§ About this exercise
Filter the entries for the string "induction". Copy each line that has it.

+++ Source data +++

-- pv_equiv track=rewrite | github.com/wangjingshen/bioinfo_tools | 2024/pathseq/script/barcode.py | findall_mismatch
-- ===== SOURCE A (Python) =====
-- import itertools
--
-- def findall_mismatch(seq, n_mismatch=1, bases='ACGTN'):
--     """
--     choose locations where there's going to be a mismatch using combinations
--     and then construct all satisfying lists using product
--
--     Return:
--     all mismatch <= n_mismatch set.
--
--     >>> answer = set(["TCG", "AAG", "ACC", "ATG", "ACT", "ACN", "GCG", "ANG", "ACA", "ACG", "CCG", "AGG", "NCG"])
--     >>> seq_set = findall_mismatch("ACG")
--     >>> seq_set == answer
--     True
--     """
--     seq_set = set()
--     seq_len = len(seq)
--     if n_mismatch > seq_len:
--         n_mismatch = seq_len
--     for locs in itertools.combinations(range(seq_len), n_mismatch):
--         seq_locs = [[base] for base in seq]
--         for loc in locs:
--             seq_locs[loc] = list(bases)
--         for poss in itertools.product(*seq_locs):
--             seq_set.add(''.join(poss))
--     return seq_set
-- ===== SOURCE B (Python) =====
-- def findall_mismatch(seq, n_mismatch=1, bases='ACGTN'):
--     """Recursive generators instead of itertools + mutation: a position-indexed
--     combination recursion and a fused string builder; one dedup at the end."""
--     L = len(seq)
--     n = n_mismatch if n_mismatch < L else L
--     def combos(start, k):
--         if k == 0:
--             return [[]]
--         return [[i] + rest for i in range(start, L - k + 1) for rest in combos(i + 1, k - 1)]
--     def build(i, locs):
--         if i == L:
--             return ['']
--         choices = bases if i in locs else seq[i]
--         return [c + tail for c in choices for tail in build(i + 1, locs)]
--     return set(s for locs in combos(0, n) for s in build(0, locs))
-- ===== Notes on version B (the rewrite author's own statement) =====
-- stated objective: alternative
-- what changed: replaces itertools.combinations/itertools.product plus per-combination list-of-lists mutation and incremental set insertion by two direct recursive generators (a position-indexed combination recursion and a fused string builder that never materialises the choice table) with a single dedup at the end
import Mathlib
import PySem

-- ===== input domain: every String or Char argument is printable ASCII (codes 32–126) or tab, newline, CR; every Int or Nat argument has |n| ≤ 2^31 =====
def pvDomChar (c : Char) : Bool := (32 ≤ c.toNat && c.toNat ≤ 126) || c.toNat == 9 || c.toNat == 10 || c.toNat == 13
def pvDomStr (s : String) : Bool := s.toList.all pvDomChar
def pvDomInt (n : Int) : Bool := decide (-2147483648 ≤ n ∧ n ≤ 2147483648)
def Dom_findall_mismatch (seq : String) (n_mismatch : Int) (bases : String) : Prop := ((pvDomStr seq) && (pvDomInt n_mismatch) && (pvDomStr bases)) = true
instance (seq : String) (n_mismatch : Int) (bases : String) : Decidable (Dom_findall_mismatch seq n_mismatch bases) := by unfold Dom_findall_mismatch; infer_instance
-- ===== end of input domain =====

-- B replaces itertools.combinations/product + in-place list mutation + incremental set insertion
-- by two direct recursive generators with one dedup at the end (objective: alternative; same cost).


-- ===== PORT A =====
-- hand port of itertools.product over a list of char-lists (leftmost factor varies slowest,
-- exactly CPython's order); the 1-character strings of the Python tuples are modelled as Char,
-- ''.join(poss) below is then String.ofList
def pvProdA : List (List Char) → List (List Char)
  | [] => [[]]
  | l :: ls => l.flatMap (fun x => (pvProdA ls).map (fun rest => x :: rest))

def findall_mismatch (seq : String) (n_mismatch : Int) (bases : String) : List String :=
  let seq_len : Int := PySem.Str.len seq
  let n : Int := if n_mismatch > seq_len then seq_len else n_mismatch
  -- n.toNat: itertools.combinations raises ValueError for negative r — excluded by Pre_
  (PySem.List.combinations (PySem.List.pyRange 0 seq_len 1) n.toNat).foldl
    (fun seq_set locs =>
      let seq_locs0 : List (List Char) := seq.toList.map (fun base => [base])
      let seq_locs := locs.foldl (fun sl loc => PySem.List.pySetD sl loc bases.toList) seq_locs0
      (pvProdA seq_locs).foldl (fun st poss => PySem.Set.add st (String.ofList poss)) seq_set)
    PySem.Set.empty

-- ===== PORT B =====
-- combos(start, k) of Source B; recursion is on k (Python's k int: negative k diverges, outside Pre_)
def pvCombosB (L : Int) : Int → Nat → List (List Int)
  | _, 0 => [[]]
  | start, k + 1 =>
      (PySem.List.pyRange start (L - ((k : Int) + 1) + 1) 1).flatMap
        (fun i => (pvCombosB L (i + 1) k).map (fun rest => i :: rest))

-- build(i, locs) of Source B; Python tests i == L and only ever calls i ≤ L, the guard L ≤ i is the
-- same test made total; 'c + tail' is String.ofList (c :: tail.toList)
def pvBuildB (seq bases : List Char) (L : Nat) (locs : List Int) (i : Nat) : List String :=
  if L ≤ i then [""]
  else
    let choices : List Char :=
      if (i : Int) ∈ locs then bases else [PySem.List.pyGetD seq (i : Int) ' ']
    choices.flatMap
      (fun c => (pvBuildB seq bases L locs (i + 1)).map (fun tail => String.ofList (c :: tail.toList)))
  termination_by L - i
  decreasing_by omega

def findall_mismatch_alt (seq : String) (n_mismatch : Int) (bases : String) : List String :=
  let L : Int := PySem.Str.len seq
  let n : Int := if n_mismatch < L then n_mismatch else L
  PySem.Set.ofList
    ((pvCombosB L 0 n.toNat).flatMap
      (fun locs => pvBuildB seq.toList bases.toList seq.toList.length locs 0))

-- ===== PRECONDITION & SPEC =====
-- A raises ValueError (itertools.combinations with negative r) when n_mismatch < 0
def Pre_findall_mismatch (seq : String) (n_mismatch : Int) (bases : String) : Prop :=
  0 ≤ n_mismatch
instance (seq : String) (n_mismatch : Int) (bases : String) : Decidable (Pre_findall_mismatch seq n_mismatch bases) := by unfold Pre_findall_mismatch; infer_instance
def pvWitness_findall_mismatch : String × Int × String := ("AC", 1, "ACG")

def Spec_findall_mismatch (seq : String) (n_mismatch : Int) (bases : String) (out : List String) : Prop := out = findall_mismatch_alt seq n_mismatch bases
instance (seq : String) (n_mismatch : Int) (bases : String) (out : List String) : Decidable (Spec_findall_mismatch seq n_mismatch bases out) := by unfold Spec_findall_mismatch; infer_instance

-- ===== CLAIM (what is proved, stated in full; the proofs are below) =====
def Claim_equal_findall_mismatch : Prop := ∀ (seq : String) (n_mismatch : Int) (bases : String), Dom_findall_mismatch seq n_mismatch bases → Pre_findall_mismatch seq n_mismatch bases → Spec_findall_mismatch seq n_mismatch bases (findall_mismatch seq n_mismatch bases)

-- ===== LEMMAS AND PROOFS =====

-- combinations(range(s, L), k) enumerated by combos' start-indexed recursion
lemma pv_comb_eq_combosB_succ (L : Int) (k : Nat)
    (IH : ∀ s : Int, PySem.List.combinations (PySem.List.pyRange s L 1) k = pvCombosB L s k) :
    ∀ (n : Nat) (s : Int), (L - s).toNat ≤ n →
      PySem.List.combinations (PySem.List.pyRange s L 1) (k + 1) = pvCombosB L s (k + 1) := by
  intro n
  induction n with
  | zero =>
      intro s hs
      have hLs : L ≤ s := by omega
      have hb : L - ((k : Int) + 1) + 1 ≤ s := by omega
      rw [PySem.List.pyRange_one_eq_nil hLs, PySem.List.combinations_nil_succ, pvCombosB,
        PySem.List.pyRange_one_eq_nil hb]
      rfl
  | succ n ih =>
      intro s hs
      by_cases hcase : s < L - (k : Int)
      · have hsL : s < L := by omega
        have hb : s < L - ((k : Int) + 1) + 1 := by omega
        rw [PySem.List.pyRange_one_cons hsL, PySem.List.combinations_cons_succ, IH,
          ih (s + 1) (by omega)]
        conv_rhs => rw [pvCombosB, PySem.List.pyRange_one_cons hb, List.flatMap_cons]
        rw [pvCombosB]
      · have hlen : (PySem.List.pyRange s L 1).length < k + 1 := by
          rw [PySem.List.length_pyRange_one]; omega
        have hb : L - ((k : Int) + 1) + 1 ≤ s := by omega
        rw [PySem.List.combinations_eq_nil_of_length_lt _ hlen, pvCombosB,
          PySem.List.pyRange_one_eq_nil hb]
        rfl

lemma pv_comb_eq_combosB (L : Int) : ∀ (k : Nat) (s : Int),
    PySem.List.combinations (PySem.List.pyRange s L 1) k = pvCombosB L s k := by
  intro k
  induction k with
  | zero => intro s; simp [pvCombosB, PySem.List.combinations_zero]
  | succ k ih => intro s; exact pv_comb_eq_combosB_succ L k ih (L - s).toNat s le_rfl

lemma pv_foldl_setD_length (bases : List Char) :
    ∀ (locs : List Int) (sl : List (List Char)),
      (locs.foldl (fun sl loc => PySem.List.pySetD sl loc bases) sl).length = sl.length := by
  intro locs
  induction locs with
  | nil => intro sl; rfl
  | cons a locs ih =>
      intro sl
      rw [List.foldl_cons, ih, PySem.List.length_pySetD]

lemma pv_foldl_setD_getD (bases : List Char) :
    ∀ (locs : List Int) (sl : List (List Char)),
      (∀ x ∈ locs, 0 ≤ x) →
      ∀ i : Nat, i < sl.length →
        (locs.foldl (fun sl loc => PySem.List.pySetD sl loc bases) sl).getD i []
          = if (i : Int) ∈ locs then bases else sl.getD i [] := by
  intro locs
  induction locs with
  | nil => intro sl _ i _; simp
  | cons a locs ih =>
      intro sl hnn i hi
      have ha : 0 ≤ a := hnn a (by simp)
      rw [List.foldl_cons, PySem.List.pySetD_of_nonneg sl _ ha,
        ih (sl.set a.toNat bases) (fun x hx => hnn x (by simp [hx])) i (by simpa using hi)]
      by_cases hmem : (i : Int) ∈ locs
      · simp [hmem]
      · have hset : (sl.set a.toNat bases).getD i [] = if i = a.toNat then bases else sl.getD i [] := by
          by_cases hia : i = a.toNat
          · subst hia
            simp [List.getD, hi]
          · simp [List.getD, hia, Ne.symm hia]
        rw [hset]
        have hiff : ((i : Int) ∈ a :: locs) ↔ i = a.toNat := by
          simp only [List.mem_cons, hmem, or_false]
          omega
        by_cases hia : i = a.toNat
        · rw [if_neg hmem, if_pos hia, if_pos (hiff.mpr hia)]
        · rw [if_neg hmem, if_neg hia, if_neg (fun h => hia (hiff.mp h))]

-- build i = the tail product of the (characterised) choice table, joined
lemma pv_build_eq_prod (seq bases : List Char) (locs : List Int) (sl : List (List Char))
    (hlen : sl.length = seq.length)
    (hget : ∀ i : Nat, i < seq.length →
      sl.getD i [] = if (i : Int) ∈ locs then bases else [PySem.List.pyGetD seq (i : Int) ' ']) :
    ∀ (n i : Nat), seq.length - i ≤ n →
      pvBuildB seq bases seq.length locs i = (pvProdA (sl.drop i)).map String.ofList := by
  intro n
  induction n with
  | zero =>
      intro i hle
      have hLi : seq.length ≤ i := by omega
      rw [pvBuildB, if_pos hLi, List.drop_eq_nil_of_le (by omega : sl.length ≤ i)]
      simp [pvProdA]
  | succ n ihn =>
      intro i hle
      by_cases hLi : seq.length ≤ i
      · rw [pvBuildB, if_pos hLi, List.drop_eq_nil_of_le (by omega : sl.length ≤ i)]
        simp [pvProdA]
      · have hi : i < seq.length := by omega
        have hi' : i < sl.length := by omega
        rw [pvBuildB, if_neg hLi]
        have hdrop : sl.drop i = sl.getD i [] :: sl.drop (i + 1) := by
          rw [List.drop_eq_getElem_cons hi']
          congr 1
          simp [List.getD, List.getElem?_eq_getElem hi']
        rw [hdrop]
        simp only [pvProdA, List.map_flatMap, List.map_map, hget i hi,
          ihn (i + 1) (by omega)]
        simp [Function.comp_def, String.toList_ofList]

-- the doubly nested add-loop of A is one fold of Set.add over the flattened joined stream
lemma pv_foldl_set_add (ls : List (List Int)) (f : List Int → List (List Char)) :
    ∀ s0 : PySem.Set String,
      ls.foldl (fun s a => (f a).foldl (fun st poss => PySem.Set.add st (String.ofList poss)) s) s0
        = (ls.flatMap (fun a => (f a).map String.ofList)).foldl PySem.Set.add s0 := by
  induction ls with
  | nil => intro s0; rfl
  | cons a ls ih =>
      intro s0
      rw [List.foldl_cons, List.flatMap_cons, List.foldl_append, ih, List.foldl_map]

lemma pv_flatMap_congr_mem {α β : Type} (l : List α) (f g : α → List β)
    (h : ∀ a ∈ l, f a = g a) : l.flatMap f = l.flatMap g := by
  induction l with
  | nil => rfl
  | cons a l ih =>
      simp only [List.flatMap_cons, h a (by simp), ih (fun x hx => h x (by simp [hx]))]

-- ===== VERDICT (by name: the statement is the Claim_ definition above) =====
theorem findall_mismatch_spec : Claim_equal_findall_mismatch := by
  intro seq n_mismatch bases _ _
  unfold Spec_findall_mismatch findall_mismatch findall_mismatch_alt
  simp only [PySem.Str.len_eq]
  have hn : (if n_mismatch > (seq.toList.length : Int) then (seq.toList.length : Int) else n_mismatch)
      = (if n_mismatch < (seq.toList.length : Int) then n_mismatch else (seq.toList.length : Int)) := by
    split_ifs <;> omega
  rw [hn]
  rw [pv_foldl_set_add _ (fun locs => pvProdA (locs.foldl
        (fun sl loc => PySem.List.pySetD sl loc bases.toList)
        (seq.toList.map (fun base => [base]))))]
  rw [show (PySem.Set.empty : PySem.Set String) = [] from rfl, ← PySem.Set.ofList_eq_foldl]
  congr 1
  rw [← pv_comb_eq_combosB (seq.toList.length : Int)
        (if n_mismatch < (seq.toList.length : Int) then n_mismatch else (seq.toList.length : Int)).toNat 0]
  apply pv_flatMap_congr_mem
  intro locs hmem
  have hbnd : ∀ x ∈ locs, 0 ≤ x ∧ x < (seq.toList.length : Int) := by
    intro x hx
    have hx' := (PySem.List.sublist_of_mem_combinations hmem).subset hx
    have h2 := PySem.List.mem_pyRange_one.mp hx'
    exact ⟨h2.1, h2.2⟩
  have hlen : (locs.foldl (fun sl loc => PySem.List.pySetD sl loc bases.toList)
      (seq.toList.map (fun base => [base]))).length = seq.toList.length := by
    rw [pv_foldl_setD_length]
    simp
  have hget : ∀ i : Nat, i < seq.toList.length →
      (locs.foldl (fun sl loc => PySem.List.pySetD sl loc bases.toList)
        (seq.toList.map (fun base => [base]))).getD i []
        = if (i : Int) ∈ locs then bases.toList else [PySem.List.pyGetD seq.toList (i : Int) ' '] := by
    intro i hi
    rw [pv_foldl_setD_getD bases.toList locs _ (fun x hx => (hbnd x hx).1) i (by simpa using hi)]
    by_cases hm : (i : Int) ∈ locs
    · rw [if_pos hm, if_pos hm]
    · rw [if_neg hm, if_neg hm, PySem.List.pyGetD_natCast]
      simp [List.getD, List.getElem?_eq_getElem hi]
  rw [← List.drop_zero (l := (locs.foldl (fun sl loc => PySem.List.pySetD sl loc bases.toList)
        (seq.toList.map (fun base => [base]))))]
  exact (pv_build_eq_prod seq.toList bases.toList locs _ hlen hget seq.toList.length 0 (by omega)).symm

+++

§ Written answer
  induction n with
  induction k with
  induction locs with
  induction locs with
  induction n with
  induction ls with
  induction l with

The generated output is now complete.